# Business for sale



## chrose (Nov 20, 2000)

Anyone interested in moving to Rochester, NY? It sounds really tempting, but I know nothing about the Netherlands or language even though it sounds very intriguing.
http://democratandchronicle.com/apps...607260361/1001

Here's the stores website: http://www.park-avenue.org/dutchmarket/


----------



## panini (Jul 28, 2001)

The building has to be more then the asking price. Wait, I need to go back and read. 27,000. or 270,000.?
ok 27.000. Chrose, I'll buy, you move. I'll hold the note you pay utilities and taxes, misc... rent free


----------



## chrose (Nov 20, 2000)

A guy I work with who buys properties and I were talking about this. It must be that the building is rented and they're trying to sell the "business", and contents. Hard to say, but it does warrant a little further looking into.


----------



## panini (Jul 28, 2001)

The Holland Store changed hands and eventually relocated to 713 Park Ave.
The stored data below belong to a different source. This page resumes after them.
lemma pvStep_spec (paragraph kw pre : List String) (p : String) (hkw : kw ≠ [])
    (hpre : (pre ++ [p]) <+: paragraph)
    (stA : PySem.Dict String Int × Int × Int × (Int × Int))
    (stB : PySem.Dict String (List Int) × Int × (Int × Int))
    (hJ : pvJ kw pre stA stB) :
    pvJ kw (pre ++ [p]) (pvStepA paragraph kw stA ((pre.length : Int), p))
      (pvStepB (PySem.Dict.counter kw) (PySem.List.len kw) stB ((pre.length : Int), p)) := by
  unfold pvJ at hJ ⊢
  obtain ⟨cnt, rem, left, resA⟩ := stA
  obtain ⟨lp, stored, resB⟩ := stB
  simp only [] at hJ
  obtain ⟨hl0, hlen, hcnt, hrem, hrem1, hmax, hres, htie, f, hitems, hstored, hdq⟩ := hJ
  subst hres
  have hto : left.toNat ≤ pre.length := hlen
  have hlcast : (left.toNat : Int) = left := Int.toNat_of_nonneg hl0
  have hdropapp : ∀ l : Nat, l ≤ pre.length → (pre ++ [p]).drop l = pre.drop l ++ [p] := by
    intro l hl
    rw [List.drop_append]
    have h0 : l - pre.length = 0 := by omega
    rw [h0, List.drop_zero]
  have hlenapp : (pre ++ [p]).length = pre.length + 1 := by simp
  by_cases hp : p ∈ kw
  · -- p is a keyword
    have hcontA : kw.contains p = true := by simp [hp]
    have hcontB : (PySem.Dict.counter kw).contains p = true := by
      rw [PySem.Dict.contains_counter]; exact hcontA
    have hpd : p ∈ PySem.List.dedup kw := (PySem.List.mem_dedup _ _).mpr hp
    have hkeys : lp.keys = PySem.List.dedup kw := by
      show lp.items.map (·.1) = _
      rw [hitems, List.map_map]
      simp [Function.comp_def]
    have hknodup : lp.keys.Nodup := by rw [hkeys]; exact PySem.List.nodup_dedup kw
    have hmemit : (p, f p) ∈ lp.items := by
      rw [hitems]
      exact List.mem_map.mpr ⟨p, hpd, rfl⟩
    have hgetdq : lp.getD p [] = f p :=
      PySem.Dict.getD_of_mem_items lp hmemit hknodup []
    have hlpcont : lp.contains p = true := by
      rw [PySem.Dict.contains_iff_mem_keys lp p, hkeys]
      exact hpd
    have hwinp : ∀ l : Nat, l ≤ pre.length → ((pre ++ [p]).drop l).count p = (pre.drop l).count p + 1 := by
      intro l hl
      rw [hdropapp l hl, List.count_append]
      simp
    have hwne : ∀ (k : String), k ≠ p → ∀ l : Nat, l ≤ pre.length →
        ((pre ++ [p]).drop l).count k = (pre.drop l).count k := by
      intro k hk l hl
      rw [hdropapp l hl, List.count_append]
      simp [Ne.symm hk]
    unfold pvStepA pvStepB
    simp only [hcontA, hcontB, if_true, hgetdq, PySem.Dict.getD_counter, PySem.List.len_eq,
      Nat.cast_inj]
    simp only [apply_ite (Prod.fst (α := List Int) (β := Int)),
      apply_ite (Prod.snd (α := List Int) (β := Int))]
    set dqn := (if (f p).length = kw.count p then (f p).drop 1 else f p) ++ [(pre.length : Int)] with hdqn
    set sn : Int := if (f p).length = kw.count p then stored else stored + 1 with hsn
    set c0 := cnt.getD p 0 - 1 with hc0def
    set f' : String → List Int := fun k => if k = p then dqn else f k with hf'def
    have hc0 : c0 = (kw.count p : Int) - (((pre ++ [p]).drop left.toNat).count p : Int) := by
      rw [hc0def, hcnt p hp, hwinp left.toNat hto]
      push_cast
      ring
    have hcnt' : ∀ k ∈ kw, (cnt.insert p c0).getD k 0 =
        (kw.count k : Int) - (((pre ++ [p]).drop left.toNat).count k : Int) := by
      intro k hk
      by_cases hkp : k = p
      · subst hkp
        rw [PySem.Dict.getD_insert_self]
        exact hc0
      · rw [PySem.Dict.getD_insert_of_ne _ _ _ hkp, hcnt k hk, hwne k hkp left.toNat hto]
    have hremA : (if 0 ≤ c0 then rem - 1 else rem) = pvRem kw ((pre ++ [p]).drop left.toNat) := by
      have hsum := pvSum_congr_except (PySem.List.dedup kw)
        (fun k => max 0 ((kw.count k : Int) - (((pre ++ [p]).drop left.toNat).count k : Int)))
        (fun k => max 0 ((kw.count k : Int) - ((pre.drop left.toNat).count k : Int)))
        p (PySem.List.nodup_dedup kw)
        (by intro x hx hxp; simp only []; rw [hwne x hxp left.toNat hto])
      rw [if_pos hpd] at hsum
      unfold pvRem
      rw [hsum]
      simp only []
      unfold pvRem at hrem
      rw [← hrem]
      have h1 : (kw.count p : Int) - ((pre.drop left.toNat).count p : Int) = c0 + 1 := by
        rw [hc0, hwinp left.toNat hto]
        push_cast
        ring
      rw [h1, ← hc0]
      split_ifs with h2 <;> omega
    have hitems' : (lp.insert p dqn).items = (PySem.List.dedup kw).map (fun k => (k, f' k)) := by
      rw [PySem.Dict.items_insert_of_contains lp dqn hlpcont, hitems, List.map_map]
      apply List.map_congr_left
      intro k hk
      by_cases hkp : k = p
      · subst hkp
        simp [hf'def]
      · simp [hf'def, hkp]
    have hvals : (lp.insert p dqn).values.map (fun d => d.headD 0) =
        (PySem.List.dedup kw).map (fun k => (f' k).headD 0) := by
      show ((lp.insert p dqn).items.map (·.2)).map _ = _
      rw [hitems', List.map_map, List.map_map]
      rfl
    have hdq' : ∀ k ∈ PySem.List.dedup kw, pvDq kw (pre ++ [p]) k (f' k) := by
      intro k hk
      by_cases hkp : k = p
      · subst hkp
        have : f' k = dqn := by simp [hf'def]
        rw [this, hdqn]
        exact pvDq_append_self kw pre k (f k) hp (hdq k hpd)
      · have : f' k = f k := by simp [hf'def, hkp]
        rw [this]
        exact pvDq_append_ne kw pre k p (f k) hkp (hdq k hk)
    have hneed1 : 1 ≤ kw.count p := List.count_pos_iff.mpr hp
    have hsum' : sn = ((PySem.List.dedup kw).map (fun k => ((f' k).length : Int))).sum := by
      have hsum := pvSum_congr_except (PySem.List.dedup kw)
        (fun k => ((f' k).length : Int)) (fun k => ((f k).length : Int)) p
        (PySem.List.nodup_dedup kw) (by intro x hx hxp; simp [hf'def, hxp])
      rw [if_pos hpd] at hsum
      rw [hsum, ← hstored]
      simp only []
      have hfp : f' p = dqn := by simp [hf'def]
      rw [hfp, hdqn, hsn]
      by_cases hfull : (f p).length = kw.count p
      · rw [if_pos hfull, if_pos hfull]
        simp only [List.length_append, List.length_drop, List.length_singleton]
        have : (f p).length - 1 + 1 = (f p).length := by omega
        rw [this]
        omega
      · rw [if_neg hfull, if_neg hfull]
        simp only [List.length_append, List.length_singleton]
        push_cast
        ring
    have hstored_iff := pvStored_iff kw (pre ++ [p]) f' hdq'
    by_cases hcomp : pvRem kw ((pre ++ [p]).drop left.toNat) = 0
    · -- the hit completes coverage of the window: A shrinks, B records the same window
      have hcov' : pvCovers kw ((pre ++ [p]).drop left.toNat) := (pvRem_eq_zero_iff kw _).mp hcomp
      have hcovpre' : pvCovers kw (pre ++ [p]) :=
        pvCovers_of_sublist kw _ _ (List.drop_sublist _ _) hcov'
      have hsn_total : sn = (kw.length : Int) := by
        rw [hsum']
        exact hstored_iff.mpr hcovpre'
      have hfull' := pvFull_of_stored kw (pre ++ [p]) f' hdq' (by rw [← hsum']; exact hsn_total)
      obtain ⟨left'', cnt'', hge, h1'', hlen'', hcovm'', hncov'', hcnt'', heq''⟩ :=
        pvShrinkA_spec paragraph kw hkw (paragraph.length + 1) (pre ++ [p]) (cnt.insert p c0)
          left (pre.length : Int) resB hpre hl0 (by rw [hlenapp]; omega) hcnt'
          (by have := hpre.length_le; rw [hlenapp]; omega) hcov'
      rw [hremA, hcomp, heq'', if_pos hsn_total, hvals]
      set M := (PySem.List.min? ((PySem.List.dedup kw).map fun k => (f' k).headD 0)
        (fun x => x)).getD 0 with hM
      have hiff := pvCovers_drop_iff_min kw (pre ++ [p]) f' hkw hdq' hfull'
      have hM1 : ((left''.toNat - 1 : Nat) : Int) ≤ M := (hiff (left''.toNat - 1)).mp hcovm''
      have hM2 : ¬ ((left''.toNat : Int) ≤ M) := fun hc => hncov'' ((hiff left''.toNat).mpr hc)
      have hl''cast : (left''.toNat : Int) = left'' := Int.toNat_of_nonneg (by omega)
      have hMeq : M = left'' - 1 := by omega
      rw [hMeq]
      have hBupd : (if resB = ((-1 : Int), (-1 : Int)) ∨
          (pre.length : Int) - (left'' - 1) < resB.2 - resB.1
          then ((left'' - 1, (pre.length : Int)) : Int × Int) else resB)
          = pvUpd (pre.length : Int) resB (left'' - 1) := rfl
      rw [hBupd]
      dsimp only
      refine ⟨by omega, hlen'', hcnt'', rfl, ?_, Or.inr hcovm'', rfl, ?_, f', hitems', hsum', hdq'⟩
      · have hnz : pvRem kw ((pre ++ [p]).drop left''.toNat) ≠ 0 :=
          fun hz => hncov'' ((pvRem_eq_zero_iff _ _).mp hz)
        have := pvRem_nonneg kw ((pre ++ [p]).drop left''.toNat)
        omega
      · intro _
        refine ⟨pvUpd_ne _ _ _ (by omega), ?_⟩
        have := pvUpd_len_le (pre.length : Int) (left'' - 1) resB
        rw [hlenapp]
        push_cast
        omega
    · -- no completion: A's shrink loop does not run; any B candidate is too long to update
      have hnz : (if 0 ≤ c0 then rem - 1 else rem) ≠ 0 := by rw [hremA]; exact hcomp
      rw [pvShrinkA_of_rem_ne paragraph kw (pre.length : Int) (paragraph.length + 1) _ hnz, hremA]
      have hncov' : ¬ pvCovers kw ((pre ++ [p]).drop left.toNat) :=
        fun hc => hcomp ((pvRem_eq_zero_iff _ _).mpr hc)
      have hrem5 : 1 ≤ pvRem kw ((pre ++ [p]).drop left.toNat) := by
        have := pvRem_nonneg kw ((pre ++ [p]).drop left.toNat)
        omega
      by_cases hBfire : sn = (kw.length : Int)
      · have hcovpre' : pvCovers kw (pre ++ [p]) := hstored_iff.mp (by rw [← hsum']; exact hBfire)
        have hfull' := pvFull_of_stored kw (pre ++ [p]) f' hdq' (by rw [← hsum']; exact hBfire)
        rw [if_pos hBfire, hvals]
        set M := (PySem.List.min? ((PySem.List.dedup kw).map fun k => (f' k).headD 0)
          (fun x => x)).getD 0 with hM
        have hiff := pvCovers_drop_iff_min kw (pre ++ [p]) f' hkw hdq' hfull'
        have hMlt : ¬ ((left.toNat : Int) ≤ M) := fun hc => hncov' ((hiff left.toNat).mpr hc)
        have hleft0 : left ≠ 0 := by
          intro hz
          apply hncov'
          rw [hz]
          simpa using hcovpre'
        have hcovpre : pvCovers kw pre := by
          rcases hmax with hz | hcm
          · exact absurd hz hleft0
          · exact pvCovers_drop_mono kw pre 0 (left.toNat - 1) (Nat.zero_le _) hcm
        obtain ⟨hrne, hrlen⟩ := htie hcovpre
        have hnoupd : pvUpd (pre.length : Int) resB M = resB := by
          apply pvUpd_noupdate _ _ _ hrne
          omega
        have hBupd : (if resB = ((-1 : Int), (-1 : Int)) ∨
            (pre.length : Int) - M < resB.2 - resB.1
            then ((M, (pre.length : Int)) : Int × Int) else resB)
            = pvUpd (pre.length : Int) resB M := rfl
        rw [hBupd, hnoupd]
        dsimp only
        refine ⟨hl0, by rw [hlenapp]; omega, hcnt', rfl, hrem5, ?_, rfl, ?_, f', hitems', hsum', hdq'⟩
        · rcases hmax with hz | hcm
          · exact absurd hz hleft0
          · exact Or.inr (pvCovers_of_sublist kw _ _
              (by rw [hdropapp _ (by omega)]; exact List.sublist_append_left _ _) hcm)
        · intro _
          refine ⟨hrne, ?_⟩
          rw [hlenapp]
          push_cast
          omega
      · rw [if_neg hBfire]
        have hncp' : ¬ pvCovers kw (pre ++ [p]) :=
          fun hc => hBfire (by rw [hsum']; exact hstored_iff.mpr hc)
        dsimp only
        refine ⟨hl0, by rw [hlenapp]; omega, hcnt', rfl, hrem5, ?_, rfl, ?_, f', hitems', hsum', hdq'⟩
        · rcases hmax with hz | hcm
          · exact Or.inl hz
          · exact Or.inr (pvCovers_of_sublist kw _ _
              (by rw [hdropapp _ (by omega)]; exact List.sublist_append_left _ _) hcm)
        · intro hc
          exact absurd hc hncp'
  · -- p is not a keyword: both steps leave everything but the prefix unchanged
    have hcontA : kw.contains p = false := by simp [hp]
    have hcontB : (PySem.Dict.counter kw).contains p = false := by
      rw [PySem.Dict.contains_counter]; exact hcontA
    unfold pvStepA pvStepB
    simp only [hcontA, hcontB, Bool.false_eq_true, if_false]
    rw [pvShrinkA_of_rem_ne paragraph kw (pre.length : Int) (paragraph.length + 1) _
      (by show rem ≠ 0; omega)]
    have hcount : ∀ (k : String), k ∈ kw → ∀ l : Nat, l ≤ pre.length →
        ((pre ++ [p]).drop l).count k = (pre.drop l).count k := by
      intro k hk l hl
      rw [hdropapp l hl, List.count_append]
      have hkp : k ≠ p := fun hc => hp (hc ▸ hk)
      simp [Ne.symm hkp]
    dsimp only
    refine ⟨hl0, by rw [hlenapp]; omega, ?_, ?_, hrem1, ?_, rfl, ?_, f, hitems, hstored, ?_⟩
    · intro k hk
      rw [hcount k hk left.toNat hto]
      exact hcnt k hk
    · rw [hrem]
      unfold pvRem
      apply congrArg
      apply List.map_congr_left
      intro k hk
      rw [hcount k ((PySem.List.mem_dedup _ _).mp hk) left.toNat hto]
    · rcases hmax with hz | hcm
      · exact Or.inl hz
      · exact Or.inr (pvCovers_of_sublist kw _ _
          (by rw [hdropapp _ (by omega)]; exact List.sublist_append_left _ _) hcm)
    · intro hc'
      have hcpre : pvCovers kw pre := by
        intro k hk
        have h0 := hcount k hk 0 (Nat.zero_le _)
        simp only [List.drop_zero] at h0
        rw [← h0]
        exact hc' k hk
      obtain ⟨hne, hlt⟩ := htie hcpre
      refine ⟨hne, ?_⟩
      rw [hlenapp]
      push_cast
      omega
    · intro k hk
      exact pvDq_append_ne kw pre k p (f k)
        (fun hc => hp (hc ▸ (PySem.List.mem_dedup _ _).mp hk)) (hdq k hk)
When Betty French took over in the early 1990s, she renamed it. A few years later her parents bought the building at 257 Park Ave., and the Dutch Market moved to its current location.


----------



## chrose (Nov 20, 2000)

Yeah I saw that part too, leads one to think that it's a typo because that is a pricey area of the city. But still one never knows does one


----------



## oldschool1982 (Jun 27, 2006)

What a shame that I will never find my way back to that area again. I would jump at the opportunity in a minute given different circumstances and for the fact if I want to remain married to my wife.... Martha hated that area for the winters. She put up with four years of the October to May cold and dreary conditions.

Actually I remember the place and more specifically Sophia. She made her way into the restaurant I was at a couple of times. Sorry to hear of her passing. Very nice person. 

To anyone that could find there way up to Rochester and pick up the business it's a real gem!

Later.


----------